I have found universal design principles exceedingly helpful as I have redesigned my own classes. But these principles don’t necessarily answer all questions about fairness and equity. For example:

  • The practicality issue: Can we realistically expect all faculty members to redesign all their classes to make them accessible and adaptable for all potential students? If universal design is our goal, then we need to provide instructors with much more support and scaffolding.
  • The consistency issue: Is the fairest approach to give students alternative and optional ways to engage with the material and demonstrate mastery or is it fairer to hold students to the same requirements and expectations? And who should decide this issue -- a faculty member, a disabilities center or the student and the student’s advocates?
  • The inclusiveness issue: Although universal design is intended to meet the needs of students with cognitive and physical disabilities, what about the many other impediments to learning that are related to behavior, personality characteristics, language and cultural background, and life circumstances? How can we design courses to meet those students’ needs?
  • The developmental issue: Is the goal of universal design merely to help students succeed academically in individual courses and graduate, or should these goals be part of a more holistic growth plan, with a clear pathway and goal? We must ask ourselves: Are we preparing students with disabilities for postgraduation success?

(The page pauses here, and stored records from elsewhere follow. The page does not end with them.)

-- folding one repo's items into a dep-indexed map applies pvVStep at every key
theorem pvStepLemma (r : String) :
    ∀ (items : List (String × String)) (ds : List String) (g : String → PySem.Dict String (List String)),
    (items.map Prod.fst).Nodup → ds.Nodup → (∀ k, k ∉ ds → g k = PySem.Dict.empty) →
    items.foldl (fun bd kv =>
        let vmap := bd.getD kv.1 PySem.Dict.empty
        bd.insert kv.1 (vmap.insert kv.2 (vmap.getD kv.2 [] ++ [r])))
      (PySem.Dict.mk (ds.map (fun d => (d, g d))))
    = PySem.Dict.mk ((ds ++ (items.map Prod.fst).filter (fun k => !(ds.contains k))).map
        (fun d => (d, pvVStep d (g d) (r, items)))) := by
  intro items
  induction items with
  | nil =>
    intro ds g _ _ _
    simp only [List.foldl_nil, List.map_nil, List.filter_nil, List.append_nil]
    rfl
  | cons kv rest ih =>
    intro ds g hnd hds hout
    obtain ⟨k, v⟩ := kv
    have hkrest : k ∉ rest.map Prod.fst ∧ (rest.map Prod.fst).Nodup := by
      simpa using hnd
    have hkeys : (PySem.Dict.mk (ds.map (fun d => (d, g d)))).keys = ds := by
      simp [PySem.Dict.keys_mk, List.map_map, Function.comp_def]
    have hgetD : (PySem.Dict.mk (ds.map (fun d => (d, g d)))).getD k PySem.Dict.empty = g k := by
      by_cases hk : k ∈ ds
      · exact PySem.Dict.getD_of_mem_items _
          (show (k, g k) ∈ (ds.map (fun d => (d, g d))) from List.mem_map_of_mem hk)
          (by rw [hkeys]; exact hds) _
      · rw [PySem.Dict.getD_of_not_contains _ _
            (by rw [PySem.Dict.contains_eq_decide_mem_keys, hkeys]; simpa using hk), hout k hk]
    have hins : (PySem.Dict.mk (ds.map (fun d => (d, g d)))).insert k
          ((g k).insert v ((g k).getD v [] ++ [r]))
        = PySem.Dict.mk ((if k ∈ ds then ds else ds ++ [k]).map (fun d =>
            (d, if d = k then (g k).insert v ((g k).getD v [] ++ [r]) else g d))) := by
      apply PySem.Dict.ext
      by_cases hk : k ∈ ds
      · rw [PySem.Dict.items_insert_of_contains _ _
            (by rw [PySem.Dict.contains_eq_decide_mem_keys, hkeys]; simpa using hk)]
        simp only [if_pos hk, List.map_map]
        apply List.map_congr_left
        intro d _
        by_cases hdk : d = k <;> simp [hdk]
      · rw [PySem.Dict.items_insert_of_not_contains _ _
            (by rw [PySem.Dict.contains_eq_decide_mem_keys, hkeys]; simpa using hk)]
        simp only [if_neg hk, List.map_append, List.map_cons, List.map_nil]
        congr 1
        apply List.map_congr_left
        intro d hd
        have : d ≠ k := fun h => hk (h ▸ hd)
        simp [this]
    rw [List.foldl_cons]
    simp only [hgetD]
    rw [hins, ih (if k ∈ ds then ds else ds ++ [k])
        (fun d => if d = k then (g k).insert v ((g k).getD v [] ++ [r]) else g d)
        hkrest.2
        (by by_cases hk : k ∈ ds
            · simpa [hk] using hds
            · simp only [if_neg hk]
              simp [List.nodup_append, hds]
              exact fun a ha h => hk (h ▸ ha))
        (by intro x hx
            have hxds : x ∉ ds := fun h => hx (by by_cases hk : k ∈ ds <;> simp [hk, h])
            have hxk : x ≠ k := by
              intro h; subst h
              by_cases hk : x ∈ ds
              · exact hxds hk
              · exact hx (by simp [hk])
            simp [hxk, hout x hxds])]
    have hfun : ∀ d, pvVStep d (if d = k then (g k).insert v ((g k).getD v [] ++ [r]) else g d) (r, rest)
        = pvVStep d (g d) (r, (k, v) :: rest) := by
      intro d
      by_cases hdk : d = k
      · subst hdk
        have hnone : (PySem.Dict.mk rest).get? d = none := by
          rw [PySem.Dict.get?_eq_none_iff_not_mem_keys]
          simpa [PySem.Dict.keys_mk] using hkrest.1
        simp [pvVStep, PySem.Dict.get?_mk_cons, hnone]
      · have hg : (PySem.Dict.mk ((k, v) :: rest)).get? d = (PySem.Dict.mk rest).get? d := by
          rw [PySem.Dict.get?_mk_cons]
          simp [Ne.symm hdk]
        simp [pvVStep, hg, hdk]
    have hlist : (if k ∈ ds then ds else ds ++ [k]) ++ (rest.map Prod.fst).filter
          (fun x => !((if k ∈ ds then ds else ds ++ [k]).contains x))
        = ds ++ (((k, v) :: rest).map Prod.fst).filter (fun x => !(ds.contains x)) := by
      by_cases hk : k ∈ ds
      · simp only [if_pos hk, List.map_cons, List.filter_cons]
        have hc : (!(ds.contains k)) = false := by simpa using hk
        rw [hc]
        simp
      · simp only [if_neg hk, List.map_cons, List.filter_cons]
        have hc : (!(ds.contains k)) = true := by simpa using hk
        rw [hc]
        rw [List.append_assoc, List.singleton_append]
        congr 2
        apply List.filter_congr
        intro x hx
        have hxk : x ≠ k := fun h => hkrest.1 (h ▸ hx)
        simp [hxk]
    rw [hlist]
    congr 1
    apply List.map_congr_left
    intro d _
    rw [hfun d]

There is every reason to believe that more and more students are likely to need accommodations in the years to come, especially if, as some speculate, the U.S. Department of Education, Congress or the courts require colleges and universities to automatically accept high school accommodation certification and their individual education plans.

We can go on as we have, or we can try to do better. But that won’t be easy. It will require institutions to:

  • Incentivize instructors to scrutinize their courses; identify barriers to success; reimagine their pedagogies, content and delivery modalities; and consider alternate ways to demonstrate and assess mastery in order to meet the needs of all students.
  • Provide much more support to faculty to design and deliver classes that are truly accessible and accommodating.
  • Give advisers the resources needed to create much more robust and individualized educational plans for students facing learning challenges.

Our current approach -- accommodations -- represents a desultory, perfunctory compromise that allows institutions to meet the letter of the law while demanding minimal effort on the part of instructors. But half-assed isn’t good enough.

The time to fight for fairness and equity for all students facing learning challenges is now.

Steven Mintz is professor of history at the University of Texas at Austin.